Problem to work on: Using the listing below, extract each line that has the word "what" in it.

Task material:
-- pv_equiv track=rewrite | github.com/vhermecz/competitive-coding | aoc2020/day10/sol.py | rle1
-- ===== SOURCE A (Python) =====
-- def rle1(delta):
--     cnt = 0
--     for i in delta:
--         if i == 1:
--             cnt += 1
--         if i == 3:
--             yield cnt
--             cnt = 0
--     if cnt:
--         yield cnt
-- ===== SOURCE B (Python) =====
-- def rle1(delta):
--     # Build a delimited string ('1' per 1, '|' per 3, nothing otherwise),
--     # split it on the delimiter, and measure the segments.
--     s = "".join("1" if i == 1 else "|" if i == 3 else "" for i in delta)
--     *init, last = s.split("|")
--     for seg in init:
--         yield len(seg)
--     if last:
--         yield len(last)
-- ===== Notes on version B (the rewrite author's own statement) =====
-- stated objective: alternative
-- what changed: Replaces A's streaming counter-with-flushes by building a '|'-delimited string of '1's in one pass and then splitting it and yielding segment lengths.
import Mathlib
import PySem

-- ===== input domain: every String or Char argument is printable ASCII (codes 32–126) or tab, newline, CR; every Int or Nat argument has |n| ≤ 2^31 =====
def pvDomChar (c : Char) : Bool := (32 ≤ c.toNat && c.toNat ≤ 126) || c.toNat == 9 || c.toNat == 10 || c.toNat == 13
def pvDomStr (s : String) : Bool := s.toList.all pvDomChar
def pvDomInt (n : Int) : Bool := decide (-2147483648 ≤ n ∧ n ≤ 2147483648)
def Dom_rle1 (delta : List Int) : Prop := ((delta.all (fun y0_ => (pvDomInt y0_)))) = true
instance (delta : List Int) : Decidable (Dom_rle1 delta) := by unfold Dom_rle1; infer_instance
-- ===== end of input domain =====

-- B builds a '|'-delimited string of '1's, splits it and measures the segments, instead of A's
-- streaming counter (objective: alternative decomposition; return-value equivalence of the listed generators).


-- ===== PORT A =====
-- A is a generator; its port returns the list of yielded values, in order.
def rle1Go : List Int → Int → List Int
  | [], cnt => if cnt ≠ 0 then [cnt] else []
  | i :: rest, cnt =>
    let cnt2 := if i = 1 then cnt + 1 else cnt
    if i = 3 then cnt2 :: rle1Go rest 0 else rle1Go rest cnt2

def rle1 (delta : List Int) : List Int := rle1Go delta 0

-- ===== PORT B =====
-- ''.join of the per-element pieces = flatMap of the per-element character lists.
def rle1AltChars (delta : List Int) : List Char :=
  delta.flatMap (fun i => if i = 1 then ['1'] else if i = 3 then ['|'] else [])

-- hand port of Python's str.split('|') (single-character separator): exact —
-- ''.split('|') = [''], every '|' starts a new (possibly empty) segment.
def splitBar : List Char → List (List Char)
  | [] => [[]]
  | c :: rest =>
    let r := splitBar rest
    if c = '|' then [] :: r
    else
      match r with
      | [] => [[c]]          -- unreachable: splitBar never returns []
      | s :: t => (c :: s) :: t

def rle1_alt (delta : List Int) : List Int :=
  let segs := splitBar (rle1AltChars delta)
  let init := segs.dropLast
  let last := segs.getLastD []
  let out := init.map (fun seg => (seg.length : Int))
  if last ≠ [] then out ++ [(last.length : Int)] else out

-- ===== PRECONDITION & SPEC =====
def Spec_rle1 (delta : List Int) (out : List Int) : Prop := out = rle1_alt delta
instance (delta : List Int) (out : List Int) : Decidable (Spec_rle1 delta out) := by unfold Spec_rle1; infer_instance

-- ===== CLAIM (what is proved, stated in full; the proofs are below) =====
def Claim_equal_rle1 : Prop := ∀ (delta : List Int), Dom_rle1 delta → Spec_rle1 delta (rle1 delta)

-- ===== LEMMAS AND PROOFS =====

-- bridge between the two shapes: A's loop starting with counter cnt, versus the
-- segments of the delimited string with cnt added to the first segment's length.
def finishSegs : Int → List (List Char) → List Int
  | cnt, [] => [cnt]      -- unreachable (splitBar is never empty); harmless default
  | cnt, [s] => if cnt + (s.length : Int) ≠ 0 then [cnt + (s.length : Int)] else []
  | cnt, s :: t => (cnt + (s.length : Int)) :: finishSegs 0 t

theorem splitBar_ne_nil (l : List Char) : splitBar l ≠ [] := by
  cases l with
  | nil => simp [splitBar]
  | cons c rest =>
    simp only [splitBar]
    split_ifs with h
    · simp
    · cases splitBar rest <;> simp

theorem finishSegs_shift (c : Char) (cnt : Int) (s : List Char) (t : List (List Char)) :
    finishSegs cnt ((c :: s) :: t) = finishSegs (cnt + 1) (s :: t) := by
  cases t <;> simp [finishSegs] <;> ring_nf

theorem rle1Go_eq_finishSegs (l : List Int) (cnt : Int) :
    rle1Go l cnt = finishSegs cnt (splitBar (rle1AltChars l)) := by
  induction l generalizing cnt with
  | nil => simp [rle1Go, rle1AltChars, splitBar, finishSegs]
  | cons i rest ih =>
    by_cases h1 : i = 1
    · have : rle1AltChars (i :: rest) = '1' :: rle1AltChars rest := by
        simp [rle1AltChars, h1]
      rw [this]
      have h3 : i ≠ 3 := by omega
      have hgo : rle1Go (i :: rest) cnt = rle1Go rest (cnt + 1) := by
        simp [rle1Go, h1]
      rw [hgo, ih]
      simp only [splitBar]
      obtain ⟨s, t, hst⟩ : ∃ s t, splitBar (rle1AltChars rest) = s :: t := by
        cases hh : splitBar (rle1AltChars rest) with
        | nil => exact absurd hh (splitBar_ne_nil _)
        | cons s t => exact ⟨s, t, rfl⟩
      rw [hst]
      simp only [if_neg (by decide : ¬ ('1' : Char) = '|')]
      exact (finishSegs_shift '1' cnt s t).symm
    · by_cases h3 : i = 3
      · have : rle1AltChars (i :: rest) = '|' :: rle1AltChars rest := by
          simp [rle1AltChars, h3]
        rw [this]
        have hgo : rle1Go (i :: rest) cnt = cnt :: rle1Go rest 0 := by
          simp only [rle1Go, if_pos h3, if_neg h1]
        rw [hgo, ih]
        simp only [splitBar]
        obtain ⟨s, t, hst⟩ : ∃ s t, splitBar (rle1AltChars rest) = s :: t := by
          cases hh : splitBar (rle1AltChars rest) with
          | nil => exact absurd hh (splitBar_ne_nil _)
          | cons s t => exact ⟨s, t, rfl⟩
        rw [hst]
        cases t <;> simp [finishSegs]
      · have : rle1AltChars (i :: rest) = rle1AltChars rest := by
          simp [rle1AltChars, h1, h3]
        rw [this]
        have hgo : rle1Go (i :: rest) cnt = rle1Go rest cnt := by
          simp [rle1Go, h1, h3]
        rw [hgo]; exact ih cnt

theorem finishSegs_zero_eq_alt (segs : List (List Char)) (hne : segs ≠ []) :
    finishSegs 0 segs =
      (if segs.getLastD [] ≠ [] then
        (segs.dropLast.map (fun seg => (seg.length : Int))) ++ [((segs.getLastD []).length : Int)]
      else segs.dropLast.map (fun seg => (seg.length : Int))) := by
  induction segs with
  | nil => exact absurd rfl hne
  | cons s t ih =>
    cases t with
    | nil =>
      simp only [finishSegs, zero_add]
      simp only [List.dropLast, List.map_nil, List.nil_append, List.getLastD]
      by_cases hs : s = []
      · subst hs; simp
      · simp [hs, List.length_eq_zero_iff]
    | cons r u =>
      have ih' := ih (by simp)
      simp only [finishSegs, zero_add] at ih' ⊢
      rw [ih']
      have hdl : (s :: r :: u).dropLast = s :: (r :: u).dropLast := by simp
      have hgl : (s :: r :: u).getLastD [] = (r :: u).getLastD [] := by
        simp
      rw [hdl, hgl, List.map_cons]
      split_ifs with hc <;> simp

-- ===== VERDICT (by name: the statement is the Claim_ definition above) =====
theorem rle1_spec : Claim_equal_rle1 := by
  intro delta _
  show rle1 delta = rle1_alt delta
  have h := finishSegs_zero_eq_alt (splitBar (rle1AltChars delta)) (splitBar_ne_nil _)
  calc rle1 delta = finishSegs 0 (splitBar (rle1AltChars delta)) := rle1Go_eq_finishSegs delta 0
    _ = rle1_alt delta := by unfold rle1_alt; exact h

Written solution:
-- what changed: Replaces A's streaming counter-with-flushes by building a '|'-delimited string of '1's in one pass and then splitting it and yielding segment lengths.
-- ===== CLAIM (what is proved, stated in full; the proofs are below) =====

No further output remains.